Your instructions. What is the count of lines in the data that hold the string "getLast"? State the number alone.

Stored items
========================================

-- pv_equiv track=rewrite | github.com/rootanand/ArrayQuestions | Rotation/index_right.py | Right_Index
-- ===== SOURCE A (Python) =====
-- def Right_Index(Array):
--
--     rotation=1
--
--     while not (rotation>2):
--
--         X=Array.pop(-1)
--         Array.insert(0,X)
--         rotation+=1
--
--     Value=Array[3]
--     return Value
-- ===== SOURCE B (Python) =====
-- def Right_Index(Array):
--     # Rotate right by 2 with one in-place slice assignment (same mutation as A's
--     # two pop/insert iterations), then index.
--     Array[:] = Array[-2:] + Array[:-2]
--     return Array[3]
-- ===== Notes on version B (the rewrite author's own statement) =====
-- stated objective: simpler
-- what changed: The two pop(-1)/insert(0,..) loop iterations are replaced by a single closed-form slice rearrangement Array[:] = Array[-2:] + Array[:-2]; the same in-place mutation is kept.
import Mathlib
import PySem

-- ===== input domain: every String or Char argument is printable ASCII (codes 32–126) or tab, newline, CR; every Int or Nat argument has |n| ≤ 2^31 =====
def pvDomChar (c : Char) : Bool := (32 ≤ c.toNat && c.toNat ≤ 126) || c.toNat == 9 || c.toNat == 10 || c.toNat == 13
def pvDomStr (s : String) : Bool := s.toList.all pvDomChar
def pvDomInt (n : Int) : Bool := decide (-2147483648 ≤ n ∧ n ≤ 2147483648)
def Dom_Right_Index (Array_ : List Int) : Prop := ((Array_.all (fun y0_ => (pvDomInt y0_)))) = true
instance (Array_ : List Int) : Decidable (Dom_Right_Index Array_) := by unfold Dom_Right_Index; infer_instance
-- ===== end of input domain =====

-- B replaces A's two pop(-1)/insert(0,..) loop iterations with a single closed-form
-- slice rearrangement Array[-2:] + Array[:-2] (same in-place mutation in Python);
-- equivalence here is about the return value.

-- ===== PORT A =====
-- the 'while not (rotation > 2)' loop: pop the last element, insert it at the front
def rotLoopA (rotation : Int) (arr : List Int) : Option (List Int) :=
  if rotation > 2 then some arr
  else
    match PySem.List.pop? arr (-1) with
    | none => none                       -- IndexError: pop from empty list
    | some (X, rest) => rotLoopA (rotation + 1) (PySem.List.insert rest 0 X)
termination_by (3 - rotation).toNat
decreasing_by omega

def Right_Index (Array_ : List Int) : Int :=
  match rotLoopA 1 Array_ with
  | none => 0                            -- unreachable under Pre_
  | some a => (PySem.List.pyGet? a 3).getD 0   -- Array[3]; none (IndexError) excluded by Pre_

-- ===== PORT B =====
def Right_Index_alt (Array_ : List Int) : Int :=
  let r := PySem.List.slice Array_ (some (-2)) none ++ PySem.List.slice Array_ none (some (-2))
  (PySem.List.pyGet? r 3).getD 0         -- Array[3]; none (IndexError) excluded by Pre_

-- ===== PRECONDITION & SPEC =====
-- A raises IndexError on lists of fewer than 4 elements (pop from empty, or Array[3]).
def Pre_Right_Index (Array_ : List Int) : Prop := 4 ≤ Array_.length
instance (Array_ : List Int) : Decidable (Pre_Right_Index Array_) := by unfold Pre_Right_Index; infer_instance
def pvWitness_Right_Index : List Int := [1, 2, 3, 4]

def Spec_Right_Index (Array_ : List Int) (out : Int) : Prop := out = Right_Index_alt Array_
instance (Array_ : List Int) (out : Int) : Decidable (Spec_Right_Index Array_ out) := by unfold Spec_Right_Index; infer_instance

-- ===== CLAIM (what is proved, stated in full; the proofs are below) =====
def Claim_equal_Right_Index : Prop := ∀ (Array_ : List Int), Dom_Right_Index Array_ → Pre_Right_Index Array_ → Spec_Right_Index Array_ (Right_Index Array_)

-- ===== LEMMAS AND PROOFS =====

-- A's loop on xs ++ [y, z] (length ≥ 2) rotates right twice: result y :: z :: xs
theorem rotLoopA_eq (xs : List Int) (y z : Int) :
    rotLoopA 1 (xs ++ [y, z]) = some (y :: z :: xs) := by
  rw [rotLoopA]
  have h1 : PySem.List.pop? (xs ++ [y, z]) (-1) = some (z, xs ++ [y]) := by
    have : xs ++ [y, z] = (xs ++ [y]) ++ [z] := by simp
    rw [this, PySem.List.pop?_last]
  simp only [h1, PySem.List.insert_zero]
  norm_num
  rw [rotLoopA]
  have h2 : PySem.List.pop? (z :: (xs ++ [y])) (-1) = some (y, z :: xs) := by
    have : z :: (xs ++ [y]) = (z :: xs) ++ [y] := by simp
    rw [this, PySem.List.pop?_last]
  simp only [h2, PySem.List.insert_zero]
  norm_num
  rw [rotLoopA]
  norm_num

theorem main_eq (Array_ : List Int) (h : 4 ≤ Array_.length) :
    Right_Index Array_ = Right_Index_alt Array_ := by
  obtain ⟨ys, y, z, rfl⟩ : ∃ ys y z, Array_ = ys ++ [y, z] := by
    match Array_, h with
    | a :: b :: c :: d :: rest, _ =>
      rcases (a :: b :: c :: d :: rest).eq_nil_or_concat' with h0 | ⟨ys, z, hz⟩
      · simp at h0
      · rw [hz]
        rcases ys.eq_nil_or_concat' with rfl | ⟨ys', y, rfl⟩
        · exfalso; apply_fun List.length at hz; simp at hz
        · exact ⟨ys', y, z, by simp⟩
  unfold Right_Index Right_Index_alt
  rw [rotLoopA_eq]
  rw [PySem.List.slice_from_neg_ofNat _ 2 (by omega),
      PySem.List.slice_to_neg_ofNat _ 2 (by omega)]
  have hlen : (ys ++ [y, z]).length - 2 = ys.length := by simp
  rw [hlen]
  rw [show ys ++ [y, z] = ys ++ [y, z] from rfl]
  simp [List.drop_left', List.take_left']

-- ===== VERDICT (by name: the statement is the Claim_ definition above) =====
theorem Right_Index_spec : Claim_equal_Right_Index := by
  intro Array_ _ hpre
  unfold Spec_Right_Index
  exact main_eq Array_ hpre
-- pv_equiv track=rewrite | github.com/terry960302/Python-Algorithms | 스터디 7.21/프로그래머스 레벨3 '최고의 집합' - 복사본 - 복사본 - 복사본 - 복사본.py | solution
-- ===== SOURCE A (Python) =====
-- def solution(n, s):
--     from itertools import combinations as com
--
--     L=[i for i in range(1, s+1)]
--     M=[]
--     if (n*(n+1))/2 > s: #1,2,3...,n의 합보다 s가 작다면
--         return [-1]
--     else:
--         for j in com(L,n):
--             if sum(j)==s:
--                 M.append(j)
--     return list(M[-1])
-- ===== SOURCE B (Python) =====
-- def solution(n, s):
--     # Greedy: lexicographically largest n distinct positive integers summing to s, O(n).
--     if n * (n + 1) > 2 * s:
--         return [-1]
--     res = []
--     rem = s
--     for k in range(n, 0, -1):
--         a = (rem - k * (k - 1) // 2) // k
--         res.append(a)
--         rem -= a
--     return res
-- ===== Notes on version B (the rewrite author's own statement) =====
-- stated objective: faster
-- what changed: Replaced brute-force enumeration of all C(s,n) combinations of 1..s (taking the last one summing to s) by an O(n) greedy that picks each next element as the floor-average of the remaining sum, which is exactly the lexicographically largest valid combination.
-- outside the precondition, e.g. on solution(-1, 0): A raises ValueError, B returns []; on solution(0, 3): A raises IndexError, B returns []
import Mathlib
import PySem

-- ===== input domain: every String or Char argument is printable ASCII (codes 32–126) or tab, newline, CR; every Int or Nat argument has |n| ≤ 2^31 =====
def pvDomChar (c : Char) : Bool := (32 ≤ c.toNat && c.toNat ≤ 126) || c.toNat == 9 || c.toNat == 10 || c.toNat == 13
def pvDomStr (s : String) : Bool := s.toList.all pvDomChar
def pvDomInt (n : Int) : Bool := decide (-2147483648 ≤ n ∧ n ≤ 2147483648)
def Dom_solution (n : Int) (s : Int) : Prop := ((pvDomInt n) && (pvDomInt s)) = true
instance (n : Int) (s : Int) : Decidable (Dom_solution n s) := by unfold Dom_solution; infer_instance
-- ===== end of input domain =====

-- B replaces A's enumeration of all n-combinations of 1..s (returning the last one summing
-- to s) by an O(n) greedy construction of that same lexicographically largest combination.

-- ===== PORT A =====
-- itertools.combinations xs r, in itertools order (tuples containing the head come first)
def combs : List Int → Nat → List (List Int)
  | _, 0 => [[]]
  | [], _ + 1 => []
  | x :: xs, r + 1 => ((combs xs r).map (x :: ·)) ++ combs xs (r + 1)

def solution (n : Int) (s : Int) : List Int :=
  -- Python compares the float (n*(n+1))/2 with s; on Dom (|n|,|s| ≤ 2^31) this float
  -- comparison is exact wherever it could flip, so it is ported as 2*s < n*(n+1).
  if 2 * s < n * (n + 1) then [-1]
  else
    let L := PySem.List.pyRange 1 (s + 1) 1
    let M := (combs L n.toNat).filter (fun j => j.sum == s)
    M.getLast?.getD []   -- M[-1]; M = [] (IndexError) is excluded by Pre_solution

-- ===== PORT B =====
def altStep (st : List Int × Int) (k : Int) : List Int × Int :=
  let a := PySem.Int.floordiv (st.2 - PySem.Int.floordiv (k * (k - 1)) 2) k
  (st.1 ++ [a], st.2 - a)

def solution_alt (n : Int) (s : Int) : List Int :=
  if n * (n + 1) > 2 * s then [-1]
  else ((PySem.List.pyRange n 0 (-1)).foldl altStep ([], s)).1

-- ===== PRECONDITION & SPEC =====
-- Pre_ excludes exactly the inputs where A raises: n < 0 with a reachable loop
-- (combinations raises ValueError) and n = 0 with s > 0 (M is empty, M[-1] raises IndexError).
def Pre_solution (n : Int) (s : Int) : Prop :=
  1 ≤ n ∨ (n = 0 ∧ s = 0) ∨ 2 * s < n * (n + 1)
instance (n : Int) (s : Int) : Decidable (Pre_solution n s) := by unfold Pre_solution; infer_instance

def pvWitness_solution : Int × Int := (2, 5)

def Spec_solution (n : Int) (s : Int) (out : List Int) : Prop := out = solution_alt n s
instance (n : Int) (s : Int) (out : List Int) : Decidable (Spec_solution n s out) := by unfold Spec_solution; infer_instance

-- ===== CLAIM (what is proved, stated in full; the proofs are below) =====
def Claim_equal_solution : Prop := ∀ (n : Int) (s : Int), Dom_solution n s → Pre_solution n s → Spec_solution n s (solution n s)

-- ===== LEMMAS AND PROOFS =====

-- ----- arithmetic helpers -----
-- tri k = 0 + 1 + ... + (k-1)
def tri : Nat → Int
  | 0 => 0
  | k + 1 => tri k + k

lemma two_tri (k : Nat) : 2 * tri k = (k : Int) * ((k : Int) - 1) := by
  induction k with
  | zero => simp [tri]
  | succ k ih => simp only [tri]; push_cast; linear_combination ih

-- the greedy list: k values summing to rem, lexicographically largest
def gl : Nat → Int → List Int
  | 0, _ => []
  | k + 1, rem =>
    let a := (rem - tri (k + 1)) / ((k : Int) + 1)
    a :: gl k (rem - a)

-- interval [lo, lo+1, ..., lo+len-1]
def ivl (lo : Int) : Nat → List Int
  | 0 => []
  | len + 1 => lo :: ivl (lo + 1) len

-- last combination of ivl lo len choose k with sum t, computed by the structural recursion
def G : Int → Nat → Nat → Int → Option (List Int)
  | _, _, 0, t => if t = 0 then some [] else none
  | _, 0, _ + 1, _ => none
  | lo, len + 1, k + 1, t =>
    match G (lo + 1) len (k + 1) t with
    | some c => some c
    | none => (G (lo + 1) len k (t - lo)).map (lo :: ·)

-- feasibility: a strictly increasing k-tuple from ivl lo len with sum t exists
def feas (lo : Int) (len k : Nat) (t : Int) : Prop :=
  k ≤ len ∧ (k : Int) * lo + tri k ≤ t ∧ t ≤ (k : Int) * (lo + len) - tri k - k

lemma combs_zero (xs : List Int) : combs xs 0 = [[]] := by cases xs <;> rfl

lemma filter_map_cons (x t : Int) (l : List (List Int)) :
    ((l.map (x :: ·)).filter (fun j => j.sum == t)) =
      (l.filter (fun j => j.sum == t - x)).map (x :: ·) := by
  rw [List.filter_map]
  congr 1
  refine List.filter_congr (fun j _ => ?_)
  simp only [Function.comp, List.sum_cons]
  rcases eq_or_ne j.sum (t - x) with h | h
  · simp [h, show x + (t - x) = t from by ring]
  · have h1 : x + j.sum ≠ t := by omega
    simp [h, h1]

-- core: the last sum-t combination A computes over an interval IS G
lemma lastFilter (len : Nat) : ∀ (lo : Int) (k : Nat) (t : Int),
    ((combs (ivl lo len) k).filter (fun j => j.sum == t)).getLast? = G lo len k t := by
  induction len with
  | zero =>
    intro lo k t
    cases k with
    | zero =>
      rcases eq_or_ne t 0 with h | h
      · simp [ivl, combs_zero, G, h]
      · simp [ivl, combs_zero, G, h, Ne.symm h]
    | succ k => simp [ivl, combs, G]
  | succ len ih =>
    intro lo k t
    cases k with
    | zero =>
      rcases eq_or_ne t 0 with h | h
      · simp [combs_zero, G, h]
      · simp [combs_zero, G, h, Ne.symm h]
    | succ k =>
      have hstep : combs (ivl lo (len + 1)) (k + 1)
          = ((combs (ivl (lo + 1) len) k).map (lo :: ·)) ++ combs (ivl (lo + 1) len) (k + 1) := rfl
      rw [hstep, List.filter_append, List.getLast?_append, filter_map_cons,
        List.getLast?_map, ih, ih]
      cases hG : G (lo + 1) len (k + 1) t <;> simp [G, hG]

-- the arithmetic split of feasibility along the structural recursion
lemma feas_split (lo : Int) (len k : Nat) (t : Int) :
    feas lo (len + 1) (k + 1) t ↔ feas (lo + 1) len (k + 1) t ∨ feas (lo + 1) len k (t - lo) := by
  have htri : 2 * tri k = (k : Int) * k - k := by
    have := two_tri k; ring_nf at this ⊢; linarith
  constructor
  · rintro ⟨h1, h2, h3⟩
    have h1' : k ≤ len := by omega
    simp only [tri] at h2 h3
    push_cast at h2 h3
    by_cases hA : k + 1 ≤ len ∧ ((k : Int) + 1) * (lo + 1) + tri (k + 1) ≤ t
    · left
      refine ⟨hA.1, hA.2, ?_⟩
      simp only [tri]; push_cast; nlinarith [htri]
    · right
      refine ⟨h1', ?_, ?_⟩
      · push_cast; nlinarith [htri]
      · push_cast
        rcases Nat.lt_or_ge len (k + 1) with hl | hl
        · have hlen : (len : Int) = (k : Int) := by omega
          rw [hlen] at h3 ⊢
          nlinarith [htri]
        · have hl' : (k : Int) + 1 ≤ (len : Int) := by exact_mod_cast hl
          have hlow : ¬ (((k : Int) + 1) * (lo + 1) + tri (k + 1) ≤ t) := fun hc => hA ⟨hl, hc⟩
          simp only [tri] at hlow
          push_cast at hlow
          rw [not_le] at hlow
          have hKlen : (k : Int) * ((k : Int) + 1) ≤ (k : Int) * len :=
            mul_le_mul_of_nonneg_left hl' (Int.natCast_nonneg k)
          nlinarith [htri, hKlen]
  · rintro (⟨h1, h2, h3⟩ | ⟨h1, h2, h3⟩)
    · refine ⟨by omega, ?_, ?_⟩
      · simp only [tri] at h2 ⊢; push_cast at h2 ⊢
        nlinarith [Int.natCast_nonneg k]
      · simp only [tri] at h3 ⊢; push_cast at h3 ⊢; nlinarith []
    · refine ⟨by omega, ?_, ?_⟩
      · simp only [tri] at h2 ⊢; push_cast at h2 ⊢; nlinarith []
      · have hl : (k : Int) ≤ (len : Int) := by exact_mod_cast h1
        simp only [tri] at h3 ⊢; push_cast at h3 ⊢; nlinarith []

lemma G_none_iff (len : Nat) : ∀ (lo : Int) (k : Nat) (t : Int),
    G lo len k t = none ↔ ¬ feas lo len k t := by
  induction len with
  | zero =>
    intro lo k t
    cases k with
    | zero =>
      simp only [G, feas, tri]
      rcases eq_or_ne t 0 with h | h <;> simp [h] <;> omega
    | succ k => simp [G, feas]
  | succ len ih =>
    intro lo k t
    cases k with
    | zero =>
      simp only [G, feas, tri]
      rcases eq_or_ne t 0 with h | h <;> simp [h] <;> omega
    | succ k =>
      rw [feas_split]
      cases hG : G (lo + 1) len (k + 1) t with
      | some c =>
        have hf : feas (lo + 1) len (k + 1) t := by
          by_contra hf; rw [← ih] at hf; rw [hf] at hG; cases hG
        simp [G, hG]
        tauto
      | none =>
        have h1 : ¬ feas (lo + 1) len (k + 1) t := (ih _ _ _).mp hG
        have h2 := ih (lo + 1) k (t - lo)
        simp only [G, hG, Option.map_eq_none_iff]
        rw [h2]
        tauto

lemma G_feas (len : Nat) : ∀ (lo : Int) (k : Nat) (t : Int),
    feas lo len k t → G lo len k t = some (gl k t) := by
  induction len with
  | zero =>
    intro lo k t hf
    rcases hf with ⟨h1, h2, h3⟩
    have hk : k = 0 := by omega
    subst hk
    simp only [feas, tri] at h2 h3
    have ht : t = 0 := by simp at h2 h3; omega
    simp [G, gl, ht]
  | succ len ih =>
    intro lo k t hf
    cases k with
    | zero =>
      rcases hf with ⟨_, h2, h3⟩
      simp only [tri] at h2 h3
      have ht : t = 0 := by simp at h2 h3; omega
      simp [G, gl, ht]
    | succ k =>
      cases hG : G (lo + 1) len (k + 1) t with
      | some c =>
        have hfA : feas (lo + 1) len (k + 1) t := by
          by_contra hfA
          rw [← G_none_iff] at hfA
          rw [hfA] at hG; cases hG
        have h := ih (lo + 1) (k + 1) t hfA
        rw [hG] at h
        simp [G, hG, h]
      | none =>
        have hfA : ¬ feas (lo + 1) len (k + 1) t := (G_none_iff _ _ _ _).mp hG
        have hfB : feas (lo + 1) len k (t - lo) := by
          rcases (feas_split lo len k t).mp hf with h | h
          · exact absurd h hfA
          · exact h
        have hrec := ih (lo + 1) k (t - lo) hfB
        -- the greedy head is exactly lo here
        have hK0 : (0 : Int) < (k : Int) + 1 := by positivity
        have hlow : ((k : Int) + 1) * lo + tri (k + 1) ≤ t := hf.2.1
        have hhigh : t < ((k : Int) + 1) * (lo + 1) + tri (k + 1) := by
          rcases hf with ⟨h1, h2, h3⟩
          by_contra hc
          rw [not_lt] at hc
          rcases Nat.lt_or_ge len (k + 1) with hl | hl
          · -- len = k : the whole interval is forced, its sum is the lower bound
            have hlen : (len : Int) = (k : Int) := by omega
            have htri : 2 * tri k = (k : Int) * k - k := by
              have := two_tri k; ring_nf at this ⊢; linarith
            simp only [tri] at h3 hc
            push_cast at h3 hc
            rw [hlen] at h3
            nlinarith [htri]
          · refine hfA ⟨hl, ?_, ?_⟩
            · exact hc
            · simp only [tri] at h3 ⊢
              push_cast at h3 ⊢
              linarith
        have hdiv : (t - tri (k + 1)) / ((k : Int) + 1) = lo := by
          have hge : lo ≤ (t - tri (k + 1)) / ((k : Int) + 1) := by
            rw [Int.le_ediv_iff_mul_le hK0]
            linarith [hlow]
          have hlt : (t - tri (k + 1)) / ((k : Int) + 1) < lo + 1 := by
            rw [Int.ediv_lt_iff_lt_mul hK0]
            linarith [hhigh]
          omega
        have hgl : gl (k + 1) t = lo :: gl k (t - lo) := by
          simp only [gl, hdiv]
        simp [G, hG, hrec, hgl]

lemma alt_loop (k : Nat) : ∀ (rem : Int) (acc : List Int),
    ((PySem.List.pyRange (k : Int) 0 (-1)).foldl altStep (acc, rem)).1 = acc ++ gl k rem := by
  induction k with
  | zero =>
    intro rem acc
    rw [show ((0 : Nat) : Int) = 0 from rfl, PySem.List.pyRange_neg_one_eq_nil le_rfl]
    simp [gl]
  | succ k ih =>
    intro rem acc
    have hcons : PySem.List.pyRange (((k : Nat) + 1 : Nat) : Int) 0 (-1)
        = ((k : Int) + 1) :: PySem.List.pyRange ((k : Int) + 1 - 1) 0 (-1) := by
      push_cast
      exact PySem.List.pyRange_neg_one_cons (by positivity)
    rw [hcons]
    have hstep : altStep (acc, rem) ((k : Int) + 1)
        = (acc ++ [(rem - tri (k + 1)) / ((k : Int) + 1)], rem - (rem - tri (k + 1)) / ((k : Int) + 1)) := by
      have hfd2 : PySem.Int.floordiv (((k : Int) + 1) * ((k : Int) + 1 - 1)) 2 = tri (k + 1) := by
        have h : ((k : Int) + 1) * ((k : Int) + 1 - 1) = 2 * tri (k + 1) := by
          have := two_tri (k + 1); push_cast at this; linarith
        rw [h, PySem.Int.floordiv_eq_ediv_of_pos (by norm_num)]
        exact Int.mul_ediv_cancel_left _ (by norm_num)
      simp only [altStep, hfd2, PySem.Int.floordiv_eq_ediv_of_pos
        (show (0 : Int) < (k : Int) + 1 by positivity)]
    rw [List.foldl_cons, hstep]
    have h1 : (k : Int) + 1 - 1 = ((k : Nat) : Int) := by push_cast; ring
    rw [h1, ih]
    simp [gl]

lemma pyRange_ivl : ∀ (len : Nat) (lo : Int),
    PySem.List.pyRange lo (lo + (len : Int)) 1 = ivl lo len := by
  intro len
  induction len with
  | zero => intro lo; rw [show lo + ((0 : Nat) : Int) = lo by simp]
            exact PySem.List.pyRange_one_eq_nil le_rfl
  | succ len ih =>
    intro lo
    rw [PySem.List.pyRange_one_cons (by push_cast; omega)]
    have h : lo + (((len : Nat) + 1 : Nat) : Int) = (lo + 1) + ((len : Nat) : Int) := by
      push_cast; ring
    rw [h, ih]
    rfl

-- ===== VERDICT (by name: the statement is the Claim_ definition above) =====
theorem solution_spec : Claim_equal_solution := by
  intro n s _ hp
  unfold Spec_solution
  by_cases hc : 2 * s < n * (n + 1)
  · simp [solution, solution_alt, hc]
  · have h2s : n * (n + 1) ≤ 2 * s := not_lt.mp hc
    rcases hp with hn | ⟨hn, hs⟩ | h
    · -- 1 ≤ n : the main case
      have hn0 : 0 ≤ n := by linarith
      have hN : ((n.toNat : Nat) : Int) = n := Int.toNat_of_nonneg hn0
      have hs0 : 0 ≤ s := by nlinarith
      have hS : ((s.toNat : Nat) : Int) = s := Int.toNat_of_nonneg hs0
      have htri : 2 * tri n.toNat = n * (n - 1) := by rw [two_tri, hN]
      have hns : n ≤ s := by nlinarith
      have hfeas : feas 1 s.toNat n.toNat s := by
        refine ⟨?_, ?_, ?_⟩
        · omega
        · rw [hN]; nlinarith [htri]
        · rw [hN, hS]
          nlinarith [htri, mul_nonneg (show (0 : Int) ≤ n - 1 by linarith)
            (show (0 : Int) ≤ 2 * s - n by nlinarith)]
      have hL : PySem.List.pyRange 1 (s + 1) 1 = ivl 1 s.toNat := by
        have h : s + 1 = 1 + ((s.toNat : Nat) : Int) := by omega
        rw [h, pyRange_ivl]
      have hA : solution n s = gl n.toNat s := by
        unfold solution
        rw [if_neg hc]
        show ((combs (PySem.List.pyRange 1 (s + 1) 1) n.toNat).filter
          (fun j => j.sum == s)).getLast?.getD [] = _
        rw [hL, lastFilter, G_feas _ _ _ _ hfeas]
        rfl
      have hB : solution_alt n s = gl n.toNat s := by
        unfold solution_alt
        rw [if_neg hc]
        show ((PySem.List.pyRange n 0 (-1)).foldl altStep ([], s)).1 = _
        rw [← hN, alt_loop]
        rfl
      rw [hA, hB]
    · subst hn; subst hs; decide
    · exact absurd h hc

========================================

Solution to the exercise. 5